La ragazza del binario numero 9

Ogni martedì e giovedì sera alle 21.07 arriva al binario 4 della Stazione Rifredi la Ragazza del binario numero 9.
Sparisce per una manciata di minuti e riappare con un biglietto che timbra alla macchinetta del sottopassaggio: è quello che suppongo, perchè quando riemerge dalle scale lo piega e lo infila in una tasca dei jeans.
Io sono sul binario opposto, il numero 8, ad aspettare la coincidenza per più di mezz'ora, così ho tempo per guardarmi attorno e ci ho messo un po' ad accorgermi di lei.
Ha un'aria un po' dimessa: con questi capelli marrone scuro lunghi fin quasi a metà schiena tenuti alla rinfusa. A volte li tiene legati con un laccino, o con una molletta. Come cappotto usa spesso un largo maglione blu, a maglie larghe, che le arriva fin quasi alle ginocchia. A tracolla una borsa in tela esageratamente rigonfia, ed al collo ha sempre una macchina fotografica di quelle semi-serie.

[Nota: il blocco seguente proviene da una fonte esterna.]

-- pv_equiv track=rewrite | github.com/ddl-nick-goble/domino-endpoint-to-excel-UDFs | expected_loss_models/register_models.py | normalize_endpoint_name
-- ===== SOURCE A (Python) =====
-- def normalize_endpoint_name(name: str) -> str:
--     if not any(ch for ch in name if not ch.isalnum()):
--         return name
--     parts = []
--     current = []
--     for ch in name:
--         if ch.isalnum():
--             current.append(ch)
--         elif current:
--             parts.append("".join(current))
--             current = []
--     if current:
--         parts.append("".join(current))
--     return "".join(part[:1].upper() + part[1:] for part in parts if part)
-- ===== SOURCE B (Python) =====
-- def normalize_endpoint_name(name: str) -> str:
--     if all(ch.isalnum() for ch in name):
--         return name
--     out = []
--     i, n = 0, len(name)
--     while i < n:
--         if name[i].isalnum():
--             j = i
--             while j < n and name[j].isalnum():
--                 j += 1
--             out.append(name[i].upper() + name[i + 1:j])
--             i = j
--         else:
--             i += 1
--     return "".join(out)
-- ===== Notes on version B (the rewrite author's own statement) =====
-- stated objective: alternative
-- what changed: Replaces A's per-character fold with a parts/current buffer pair plus a separate capitalize-and-join pass by a single index scan that finds each maximal alphanumeric run with an inner scan and emits it capitalized immediately.
import Mathlib
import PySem

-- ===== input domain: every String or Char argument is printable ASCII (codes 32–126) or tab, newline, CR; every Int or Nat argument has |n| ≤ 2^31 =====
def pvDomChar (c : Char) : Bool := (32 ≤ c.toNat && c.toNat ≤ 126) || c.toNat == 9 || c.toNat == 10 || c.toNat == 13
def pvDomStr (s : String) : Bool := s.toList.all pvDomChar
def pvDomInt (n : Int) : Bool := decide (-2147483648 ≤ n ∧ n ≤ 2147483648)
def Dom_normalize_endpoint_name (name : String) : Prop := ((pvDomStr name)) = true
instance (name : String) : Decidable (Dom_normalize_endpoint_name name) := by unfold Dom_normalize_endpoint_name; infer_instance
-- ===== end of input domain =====

-- B replaces A's fold with a parts/current buffer pair by a single index scan that
-- emits each maximal alphanumeric run capitalized immediately (alternative decomposition).

-- ===== PORT A =====
-- one loop step of A's for-loop over (parts, current)
def pvAStep (st : List (List Char) × List Char) (ch : Char) : List (List Char) × List Char :=
  if PySem.Chars.isalnum ch then (st.1, st.2 ++ [ch])
  else if st.2 ≠ [] then (st.1 ++ [st.2], [])
  else st

-- part[:1].upper() + part[1:]
def pvCap (part : List Char) : List Char :=
  PySem.Chars.upper (PySem.Chars.slice part none (some 1)) ++ PySem.Chars.slice part (some 1) none

def normalize_endpoint_name (name : String) : String :=
  let cs := name.toList
  if (cs.filter (fun ch => !PySem.Chars.isalnum ch)).isEmpty then name
  else
    let st := cs.foldl pvAStep ([], [])
    let parts := if st.2 ≠ [] then st.1 ++ [st.2] else st.1
    String.ofList (((parts.filter (fun part => part ≠ [])).map pvCap).flatten)

-- ===== PORT B =====
-- B's outer while-loop on index i, transcribed on the remaining suffix name[i:];
-- the inner while-loop finding j is the takeWhile/dropWhile pair.
def pvAltLoop (cs : List Char) : List Char :=
  match cs with
  | [] => []
  | c :: rest =>
    if PySem.Chars.isalnum c then
      (PySem.Chars.upperChar c :: rest.takeWhile PySem.Chars.isalnum)
        ++ pvAltLoop (rest.dropWhile PySem.Chars.isalnum)
    else pvAltLoop rest
termination_by cs.length
decreasing_by
  · simp only [List.length_cons]
    exact Nat.lt_succ_of_le (List.length_dropWhile_le _ _)
  · simp

def normalize_endpoint_name_alt (name : String) : String :=
  let cs := name.toList
  if cs.all PySem.Chars.isalnum then name
  else String.ofList (pvAltLoop cs)

-- ===== PRECONDITION & SPEC =====
def Spec_normalize_endpoint_name (name : String) (out : String) : Prop := out = normalize_endpoint_name_alt name
instance (name : String) (out : String) : Decidable (Spec_normalize_endpoint_name name out) := by unfold Spec_normalize_endpoint_name; infer_instance

-- ===== CLAIM (what is proved, stated in full; the proofs are below) =====
def Claim_equal_normalize_endpoint_name : Prop := ∀ (name : String), Dom_normalize_endpoint_name name → Spec_normalize_endpoint_name name (normalize_endpoint_name name)

-- ===== LEMMAS AND PROOFS =====

-- the maximal alphanumeric runs of cs (proof-side characterisation)
def pvRuns (cs : List Char) : List (List Char) :=
  match cs with
  | [] => []
  | c :: rest =>
    if PySem.Chars.isalnum c then
      (c :: rest.takeWhile PySem.Chars.isalnum) :: pvRuns (rest.dropWhile PySem.Chars.isalnum)
    else pvRuns rest
termination_by cs.length
decreasing_by
  · simp only [List.length_cons]
    exact Nat.lt_succ_of_le (List.length_dropWhile_le _ _)
  · simp

-- A's loop with a pending buffer cur, as a recursion over the remaining input
def pvRunsFrom (cur : List Char) (cs : List Char) : List (List Char) :=
  match cs with
  | [] => if cur ≠ [] then [cur] else []
  | c :: rest =>
    if PySem.Chars.isalnum c then pvRunsFrom (cur ++ [c]) rest
    else if cur ≠ [] then cur :: pvRunsFrom [] rest
    else pvRunsFrom [] rest

theorem pvA_loop_eq (cs : List Char) : ∀ (parts : List (List Char)) (cur : List Char),
    (let st := cs.foldl pvAStep (parts, cur)
     if st.2 ≠ [] then st.1 ++ [st.2] else st.1) = parts ++ pvRunsFrom cur cs := by
  induction cs with
  | nil =>
    intro parts cur
    by_cases h : cur = [] <;> simp [pvRunsFrom, h]
  | cons c rest ih =>
    intro parts cur
    simp only [List.foldl_cons, pvRunsFrom, pvAStep]
    by_cases ha : PySem.Chars.isalnum c
    · simpa [ha] using ih parts (cur ++ [c])
    · by_cases hc : cur = []
      · simpa [ha, hc] using ih parts []
      · simpa [ha, hc] using ih (parts ++ [cur]) []

theorem pvRunsFrom_both (cs : List Char) :
    (pvRunsFrom [] cs = pvRuns cs) ∧
    ∀ (cur : List Char), cur ≠ [] →
      pvRunsFrom cur cs = (cur ++ cs.takeWhile PySem.Chars.isalnum) :: pvRuns (cs.dropWhile PySem.Chars.isalnum) := by
  induction cs with
  | nil => constructor <;> simp [pvRunsFrom, pvRuns]
  | cons c rest ih =>
    obtain ⟨ih0, ihne⟩ := ih
    by_cases ha : PySem.Chars.isalnum c
    · constructor
      · rw [pvRunsFrom]
        simp only [ha, if_true, List.nil_append]
        rw [ihne [c] (by simp), pvRuns]
        simp [ha]
      · intro cur h
        rw [pvRunsFrom]
        simp only [ha, if_true]
        rw [ihne (cur ++ [c]) (by simp)]
        simp [ha]
    · constructor
      · rw [pvRunsFrom, pvRuns]
        simp [ha, ih0]
      · intro cur h
        rw [pvRunsFrom]
        simp only [ha, Bool.false_eq_true, if_false]
        rw [if_pos h, ih0]
        have hstep : pvRuns (c :: rest) = pvRuns rest := by rw [pvRuns]; simp [ha]
        simp [ha, hstep]

theorem pvRuns_ne_nil (cs : List Char) : ∀ run ∈ pvRuns cs, run ≠ [] := by
  induction cs using pvRuns.induct with
  | case1 => simp [pvRuns]
  | case2 c rest ha ih =>
    rw [pvRuns]; simp only [ha, if_true]
    intro run hr
    rcases List.mem_cons.mp hr with h | h
    · simp [h]
    · exact ih run h
  | case3 c rest ha ih =>
    rw [pvRuns]; simp only [ha, Bool.false_eq_true, if_false]
    exact ih

theorem pvAltLoop_eq (cs : List Char) : pvAltLoop cs = ((pvRuns cs).map pvCap).flatten := by
  induction cs using pvRuns.induct with
  | case1 => simp [pvAltLoop, pvRuns]
  | case2 c rest ha ih =>
    rw [pvAltLoop, pvRuns]
    simp only [ha, if_true, List.map_cons, List.flatten_cons, ih]
    congr 1
    simp [pvCap, PySem.Chars.slice, PySem.Chars.upper, PySem.List.slice,
      PySem.Chars.upperChar]
  | case3 c rest ha ih =>
    rw [pvAltLoop, pvRuns]
    simp [ha, ih]

-- ===== VERDICT (by name: the statement is the Claim_ definition above) =====
theorem normalize_endpoint_name_spec : Claim_equal_normalize_endpoint_name := by
  intro name _
  unfold Spec_normalize_endpoint_name normalize_endpoint_name normalize_endpoint_name_alt
  simp only
  by_cases hall : name.toList.all PySem.Chars.isalnum
  · have hnil : (name.toList.filter (fun ch => !PySem.Chars.isalnum ch)) = [] := by
      simp only [List.filter_eq_nil_iff]
      intro a ha
      simp [List.all_eq_true.mp hall a ha]
    rw [if_pos (by simp [hnil]), if_pos hall]
  · have hf : (name.toList.filter (fun ch => !PySem.Chars.isalnum ch)).isEmpty = false := by
      simp only [List.isEmpty_eq_false_iff, ne_eq, List.filter_eq_nil_iff, not_forall]
      simp only [List.all_eq_true] at hall
      push Not at hall
      obtain ⟨x, hx, hxa⟩ := hall
      exact ⟨x, hx, by simp [hxa]⟩
    rw [if_neg (by simp [hf]), if_neg hall]
    rw [pvA_loop_eq name.toList [] [], List.nil_append, (pvRunsFrom_both name.toList).1, pvAltLoop_eq]
    congr 1
    congr 1
    rw [List.filter_eq_self.mpr]
    intro run hr
    simpa using pvRuns_ne_nil name.toList run hr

E' dopo aver superato i distributori di patatine e schifezze varie che inizia a comportarsi in maniera strana: spesso capita che si avvicini furtivamente al cestino della spazzatura, e sposta in avanti il collo per sbirciarvi dentro. A volte arriva a puntarci l'obiettivo della macchinetta, come se all'interno ci fosse qualcosa di molto, molto interessante.
Altre volte se ne resta semplicemente seduta nella prima panchina, ad osservare in maniera fissa la base dei distributori.
Questa settimana, invece, l'ho sorpresa a far cadere qualcosa per terra: spinta dalla curiosità ho aspettato che prendesse il suo treno, quello delle 21.33, ed ho approfittato dei minuti che mi rimanevano prima di prendere il treno per andare a vedere cosa fosse.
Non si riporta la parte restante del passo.